(Records drawn from a dataset)
%%

-- pv_equiv track=rewrite | github.com/adnanhaider/TVShowsPythonScraper | moveFolders.py | CheckExactMatch
-- ===== SOURCE A (Python) =====
-- def CheckExactMatch(torrent, name_parts):
--     torrent_words = GetTorrentParts(torrent)
--     parts_matched = []
--     for part in name_parts:
--         for word in torrent_words:
--             if word == part.lower():
--                 parts_matched.append(1)
--                 break
--     if len(parts_matched) == len(name_parts):
--         return True
--     return False
--
-- def GetTorrentParts(torrent_name):
--     torrent_parts = []
--     word_in_torrent = ''
--     # is_last_word = False
--     tor_length = len(torrent_name)-1
--     for i, char in enumerate(torrent_name):
--         if ord(char) >= ord('a') and ord(char) <= ord('z') or ord(char) >= ord('A') and ord(char) <= ord('Z'):
--             word_in_torrent += char
--             if i==tor_length:
--                 torrent_parts.append(word_in_torrent)
--         elif ord(char) >= ord('0') and ord(char) <= ord('9'):
--             word_in_torrent += char
--             if i==tor_length:
--                 torrent_parts.append(word_in_torrent)
--         else:
--             torrent_parts.append(word_in_torrent)
--             word_in_torrent = ''
--     return torrent_parts
-- ===== SOURCE B (Python) =====
-- def CheckExactMatch(torrent, name_parts):
--     needed = {p.lower() for p in name_parts}
--     for w in _Segments(torrent):
--         if not needed:
--             return True
--         needed.discard(w)
--     return not needed
--
-- def _Segments(t):
--     segs = ['']
--     for c in t:
--         if c.isalnum():
--             segs[-1] += c
--         else:
--             segs.append('')
--     if not t or not t[-1].isalnum():
--         segs.pop()
--     return segs
-- ===== Notes on version B (the rewrite author's own statement) =====
-- stated objective: alternative
-- what changed: Instead of A's counting pass (for each name part scan the torrent words and append a 1, then compare counts) B builds one set of still-needed lowered parts and shrinks it in a single pass over the torrent words with an early exit, using a word splitter that keeps an eager segment list and pops the trailing segment instead of A's buffer with a last-index test.
import Mathlib
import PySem

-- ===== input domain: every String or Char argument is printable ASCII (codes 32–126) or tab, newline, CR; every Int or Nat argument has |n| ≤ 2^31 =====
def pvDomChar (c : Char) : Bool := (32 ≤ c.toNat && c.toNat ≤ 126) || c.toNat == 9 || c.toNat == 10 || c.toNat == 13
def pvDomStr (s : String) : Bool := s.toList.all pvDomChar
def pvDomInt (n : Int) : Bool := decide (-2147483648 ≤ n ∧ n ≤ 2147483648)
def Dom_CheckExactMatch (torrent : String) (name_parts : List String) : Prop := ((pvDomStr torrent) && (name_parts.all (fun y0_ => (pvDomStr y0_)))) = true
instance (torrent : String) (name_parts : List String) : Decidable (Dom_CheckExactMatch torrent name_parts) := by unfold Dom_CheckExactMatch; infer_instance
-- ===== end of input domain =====

-- B replaces A's per-part counting scan (build parts_matched, compare lengths) by a single pass over the
-- torrent words that shrinks a set of still-needed lowered parts, with a differently organised word splitter
-- (eager segment list + final pop instead of A's buffer with a last-index test); objective: alternative.

-- ===== PORT A =====
-- words are represented as List Char (String equality = equality of the char lists)
def pvGtpStep (torLen : Int) (st : List (List Char) × List Char) (ic : Int × Char) : List (List Char) × List Char :=
  if ('a' ≤ ic.2 && ic.2 ≤ 'z') || ('A' ≤ ic.2 && ic.2 ≤ 'Z') then
    let w := st.2 ++ [ic.2]
    (if ic.1 == torLen then st.1 ++ [w] else st.1, w)
  else if ('0' ≤ ic.2 && ic.2 ≤ '9') then
    let w := st.2 ++ [ic.2]
    (if ic.1 == torLen then st.1 ++ [w] else st.1, w)
  else (st.1 ++ [st.2], [])

def GetTorrentParts (torrent_name : String) : List (List Char) :=
  ((PySem.List.enumerate torrent_name.toList).foldl
      (pvGtpStep ((torrent_name.toList.length : Int) - 1)) ([], [])).1

-- inner 'for word in torrent_words: if word == part.lower(): parts_matched.append(1); break'
def pvMatchLoop (pl : List Char) (acc : List Int) : List (List Char) → List Int
  | [] => acc
  | w :: ws => if w == pl then acc ++ [(1 : Int)] else pvMatchLoop pl acc ws

def CheckExactMatch (torrent : String) (name_parts : List String) : Bool :=
  let torrent_words := GetTorrentParts torrent
  let parts_matched := name_parts.foldl
    (fun acc part => pvMatchLoop (PySem.Chars.lower part.toList) acc torrent_words) []
  if parts_matched.length = name_parts.length then true else false

-- ===== PORT B =====
-- segs[-1] += c  ↦  dropLast ++ [last ++ [c]];  segs.append('') ↦ ++ [[]];  segs.pop() ↦ dropLast
def pvSegStep (segs : List (List Char)) (c : Char) : List (List Char) :=
  if PySem.Chars.isalnum c then segs.dropLast ++ [(segs.getLast?.getD []) ++ [c]]
  else segs ++ [[]]

def pvSegments (t : String) : List (List Char) :=
  let segs := t.toList.foldl pvSegStep [[]]
  match t.toList.getLast? with
  | none => segs.dropLast
  | some c => if PySem.Chars.isalnum c then segs else segs.dropLast

-- 'for w in segments: if not needed: return True; needed.discard(w)' then 'return not needed'
def pvNeedLoop : List (List Char) → PySem.Set (List Char) → Bool
  | [], needed => needed.isEmpty
  | w :: ws, needed => if needed.isEmpty then true else pvNeedLoop ws (PySem.Set.discard needed w)

def CheckExactMatch_alt (torrent : String) (name_parts : List String) : Bool :=
  let needed : PySem.Set (List Char) :=
    PySem.Set.ofList (name_parts.map (fun p => (PySem.Str.lower p).toList))
  pvNeedLoop (pvSegments torrent) needed

-- ===== PRECONDITION & SPEC =====
def Spec_CheckExactMatch (torrent : String) (name_parts : List String) (out : Bool) : Prop := out = CheckExactMatch_alt torrent name_parts
instance (torrent : String) (name_parts : List String) (out : Bool) : Decidable (Spec_CheckExactMatch torrent name_parts out) := by unfold Spec_CheckExactMatch; infer_instance

-- ===== CLAIM (what is proved, stated in full; the proofs are below) =====
def Claim_equal_CheckExactMatch : Prop := ∀ (torrent : String) (name_parts : List String), Dom_CheckExactMatch torrent name_parts → Spec_CheckExactMatch torrent name_parts (CheckExactMatch torrent name_parts)

-- ===== LEMMAS AND PROOFS =====

-- the common index-free splitting step both extractors implement
def pvAl (c : Char) : Bool :=
  (('a' ≤ c && c ≤ 'z') || ('A' ≤ c && c ≤ 'Z')) || ('0' ≤ c && c ≤ '9')

def pvPlainStep (st : List (List Char) × List Char) (c : Char) : List (List Char) × List Char :=
  if pvAl c then (st.1, st.2 ++ [c]) else (st.1 ++ [st.2], [])

theorem pvAl_eq_isalnum (c : Char) : pvAl c = PySem.Chars.isalnum c := by
  simp only [pvAl, PySem.Chars.isalnum, PySem.Chars.isalpha, PySem.Chars.isdigit,
    PySem.Chars.isupper, PySem.Chars.islower]
  rw [Bool.or_comm (decide ('A' ≤ c) && decide (c ≤ 'Z'))]

-- A's indexed fold never hits the last-index branch strictly before the end
theorem pvGtp_fold_eq_plain (ys : List Char) :
    ∀ (s L : Int) (st : List (List Char) × List Char), s + ys.length ≤ L →
    (PySem.List.enumerate ys s).foldl (pvGtpStep L) st = ys.foldl pvPlainStep st := by
  induction ys with
  | nil => intro s L st _; simp [PySem.List.enumerate]
  | cons c ys ih =>
    intro s L st h
    rw [PySem.List.enumerate_cons, List.foldl_cons, List.foldl_cons]
    have hs : s ≠ L := by
      intro hEq; subst hEq
      simp only [List.length_cons] at h; omega
    have hstep : pvGtpStep L st (s, c) = pvPlainStep st c := by
      simp only [pvGtpStep, pvPlainStep, pvAl, beq_iff_eq]
      by_cases h1 : (('a' ≤ c && c ≤ 'z') || ('A' ≤ c && c ≤ 'Z')) = true
      · simp [h1, hs]
      · by_cases h2 : (('0' ≤ c && c ≤ '9')) = true
        · simp [h1, h2, hs]
        · simp [h1, h2]
    rw [hstep]
    apply ih; simp only [List.length_cons] at h; omega

-- B's fold state is A's plain fold state flattened as done ++ [current]
theorem pvSeg_fold_rep (cs : List Char) :
    ∀ (d : List (List Char)) (w : List Char),
    cs.foldl pvSegStep (d ++ [w]) =
      (cs.foldl pvPlainStep (d, w)).1 ++ [(cs.foldl pvPlainStep (d, w)).2] := by
  induction cs with
  | nil => intro d w; simp
  | cons c cs ih =>
    intro d w
    rw [List.foldl_cons, List.foldl_cons]
    by_cases h : pvAl c = true
    · have hstep : pvSegStep (d ++ [w]) c = d ++ [w ++ [c]] := by
        simp [pvSegStep, ← pvAl_eq_isalnum, h]
      rw [hstep, ih]
      simp [pvPlainStep, h]
    · have hstep : pvSegStep (d ++ [w]) c = (d ++ [w]) ++ [[]] := by
        simp [pvSegStep, ← pvAl_eq_isalnum, h]
      rw [hstep, ih (d ++ [w]) []]
      simp [pvPlainStep, h]

-- the two word extractors agree
theorem pvExtract_eq (t : String) : GetTorrentParts t = pvSegments t := by
  unfold GetTorrentParts pvSegments
  rcases List.eq_nil_or_concat t.toList with hnil | ⟨ys, c, hc⟩
  · rw [hnil]; simp [PySem.List.enumerate]
  · rw [hc]
    have hlen : ((ys.concat c).length : Int) - 1 = (ys.length : Int) := by
      simp
    rw [hlen]
    rw [List.concat_eq_append, PySem.List.enumerate_append, List.foldl_append]
    rw [pvGtp_fold_eq_plain ys 0 (ys.length : Int) ([], []) (by omega)]
    have hseg := pvSeg_fold_rep ys [] []
    simp only [List.nil_append] at hseg
    rw [List.foldl_append, hseg]
    set st := ys.foldl pvPlainStep ([], []) with hst
    have hlast : (ys ++ [c]).getLast? = some c := by simp
    rw [hlast]
    simp only [PySem.List.enumerate, List.foldl_cons, List.foldl_nil]
    by_cases h : pvAl c = true
    · rw [← pvAl_eq_isalnum, h, if_pos rfl]
      have hstep : pvGtpStep (ys.length : Int) st ((0 : Int) + ys.length, c)
          = (st.1 ++ [st.2 ++ [c]], st.2 ++ [c]) := by
        by_cases h1 : (('a' ≤ c && c ≤ 'z') || ('A' ≤ c && c ≤ 'Z')) = true
        · simp [pvGtpStep, h1]
        · have h2 : (('0' ≤ c && c ≤ '9')) = true := by
            have := h; simp only [pvAl, h1, Bool.false_or] at this; exact this
          simp [pvGtpStep, h1, h2]
      rw [hstep]
      have hB : pvSegStep (st.1 ++ [st.2]) c = st.1 ++ [st.2 ++ [c]] := by
        simp [pvSegStep, ← pvAl_eq_isalnum, h]
      rw [hB]
    · have hf : pvAl c = false := Bool.eq_false_iff.mpr h
      rw [← pvAl_eq_isalnum, hf, if_neg (by simp)]
      rcases Bool.or_eq_false_iff.mp hf with ⟨h1, h2⟩
      have hstep : pvGtpStep (ys.length : Int) st ((0 : Int) + ys.length, c)
          = (st.1 ++ [st.2], []) := by
        simp [pvGtpStep, h1, h2]
      rw [hstep]
      have hB : pvSegStep (st.1 ++ [st.2]) c = (st.1 ++ [st.2]) ++ [[]] := by
        simp [pvSegStep, ← pvAl_eq_isalnum, hf]
      rw [hB]
      simp

-- A's inner loop appends one 1 exactly when the lowered part occurs among the words
theorem pvMatchLoop_eq (pl : List Char) (acc : List Int) (ws : List (List Char)) :
    pvMatchLoop pl acc ws = if pl ∈ ws then acc ++ [(1 : Int)] else acc := by
  induction ws with
  | nil => simp [pvMatchLoop]
  | cons w ws ih =>
    by_cases h : w = pl
    · simp [pvMatchLoop, h]
    · have hb : (w == pl) = false := by simpa using h
      have hne : ¬ pl = w := fun hEq => h hEq.symm
      simp [pvMatchLoop, hb, ih, List.mem_cons, hne]

-- length of A's accumulated parts_matched
theorem pvPM_len (tw : List (List Char)) (ps : List String) :
    ∀ acc : List Int,
    (ps.foldl (fun acc part => pvMatchLoop (PySem.Chars.lower part.toList) acc tw) acc).length
      = acc.length + ps.countP (fun p => decide (PySem.Chars.lower p.toList ∈ tw)) := by
  induction ps with
  | nil => intro acc; simp
  | cons p ps ih =>
    intro acc
    rw [List.foldl_cons, ih, pvMatchLoop_eq, List.countP_cons]
    by_cases h : PySem.Chars.lower p.toList ∈ tw
    · simp [h]; omega
    · simp [h]

-- A's verdict: every part's lowering occurs among the torrent words
theorem pvA_char (t : String) (ps : List String) :
    CheckExactMatch t ps
      = decide (∀ p ∈ ps, PySem.Chars.lower p.toList ∈ GetTorrentParts t) := by
  show (if (ps.foldl (fun acc part =>
        pvMatchLoop (PySem.Chars.lower part.toList) acc (GetTorrentParts t)) []).length
          = ps.length then true else false) = _
  rw [pvPM_len]
  simp only [List.length_nil, Nat.zero_add]
  by_cases h : ps.countP (fun p => decide (PySem.Chars.lower p.toList ∈ GetTorrentParts t)) = ps.length
  · have hall := List.countP_eq_length.mp h
    simp only [h, if_true]
    symm
    apply decide_eq_true
    intro p hp
    simpa using hall p hp
  · simp only [h, if_false]
    symm; simp only [decide_eq_false_iff_not]
    intro hall
    exact h (List.countP_eq_length.mpr (fun p hp => by simp [hall p hp]))

-- B's loop: the early return does not change the value; it computes 'no needed element survives all words'
theorem pvNeedLoop_eq (ws : List (List Char)) :
    ∀ (s : PySem.Set (List Char)),
    pvNeedLoop ws s = (s.filter (fun x => decide (x ∉ ws))).isEmpty := by
  induction ws with
  | nil => intro s; simp [pvNeedLoop]
  | cons w ws ih =>
    intro s
    by_cases hs : s.isEmpty = true
    · have : s = [] := List.isEmpty_iff.mp hs
      subst this; simp [pvNeedLoop]
    · have hs' : s.isEmpty = false := Bool.eq_false_iff.mpr hs
      simp only [pvNeedLoop, hs', Bool.false_eq_true, if_false, ih (PySem.Set.discard s w)]
      congr 1
      show List.filter _ (List.filter _ s) = _
      rw [List.filter_filter]
      apply List.filter_congr
      intro x _
      by_cases hxw : x = w
      · simp [hxw]
      · simp [hxw, List.mem_cons]

theorem pvB_char (t : String) (ps : List String) :
    CheckExactMatch_alt t ps
      = decide (∀ p ∈ ps, PySem.Chars.lower p.toList ∈ pvSegments t) := by
  show pvNeedLoop (pvSegments t)
      (PySem.Set.ofList (ps.map (fun p => (PySem.Str.lower p).toList))) = _
  rw [pvNeedLoop_eq]
  cases hd : decide (∀ p ∈ ps, PySem.Chars.lower p.toList ∈ pvSegments t)
  · simp only [decide_eq_false_iff_not] at hd
    push Not at hd
    obtain ⟨p, hp, hnc⟩ := hd
    simp only [List.isEmpty_eq_false_iff, ne_eq, List.filter_eq_nil_iff]
    push Not
    refine ⟨PySem.Chars.lower p.toList, ?_, by simp [hnc]⟩
    rw [PySem.Set.mem_ofList]
    exact List.mem_map.mpr ⟨p, hp, by simp⟩
  · simp only [decide_eq_true_eq] at hd
    simp only [List.isEmpty_iff, List.filter_eq_nil_iff]
    intro x hx
    rw [PySem.Set.mem_ofList] at hx
    obtain ⟨p, hp, hpx⟩ := List.mem_map.mp hx
    have hxl : x = PySem.Chars.lower p.toList := by rw [← hpx]; simp
    simp [hxl, hd p hp]

-- ===== VERDICT (by name: the statement is the Claim_ definition above) =====
theorem CheckExactMatch_spec : Claim_equal_CheckExactMatch := by
  intro torrent name_parts _
  show CheckExactMatch torrent name_parts = CheckExactMatch_alt torrent name_parts
  rw [pvA_char, pvB_char, pvExtract_eq]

%%

* [ASSIGNMENT]: Copy out only the lines of the records above from the one with "def pvDomChar (c" through the one with "-- torrent words", exactly as they stand, both included.

* [OUTPUT OF THE EXERCISE]:
def pvDomChar (c : Char) : Bool := (32 ≤ c.toNat && c.toNat ≤ 126) || c.toNat == 9 || c.toNat == 10 || c.toNat == 13
def pvDomStr (s : String) : Bool := s.toList.all pvDomChar
def pvDomInt (n : Int) : Bool := decide (-2147483648 ≤ n ∧ n ≤ 2147483648)
def Dom_CheckExactMatch (torrent : String) (name_parts : List String) : Prop := ((pvDomStr torrent) && (name_parts.all (fun y0_ => (pvDomStr y0_)))) = true
instance (torrent : String) (name_parts : List String) : Decidable (Dom_CheckExactMatch torrent name_parts) := by unfold Dom_CheckExactMatch; infer_instance
-- ===== end of input domain =====

-- B replaces A's per-part counting scan (build parts_matched, compare lengths) by a single pass over the
-- torrent words that shrinks a set of still-needed lowered parts, with a differently organised word splitter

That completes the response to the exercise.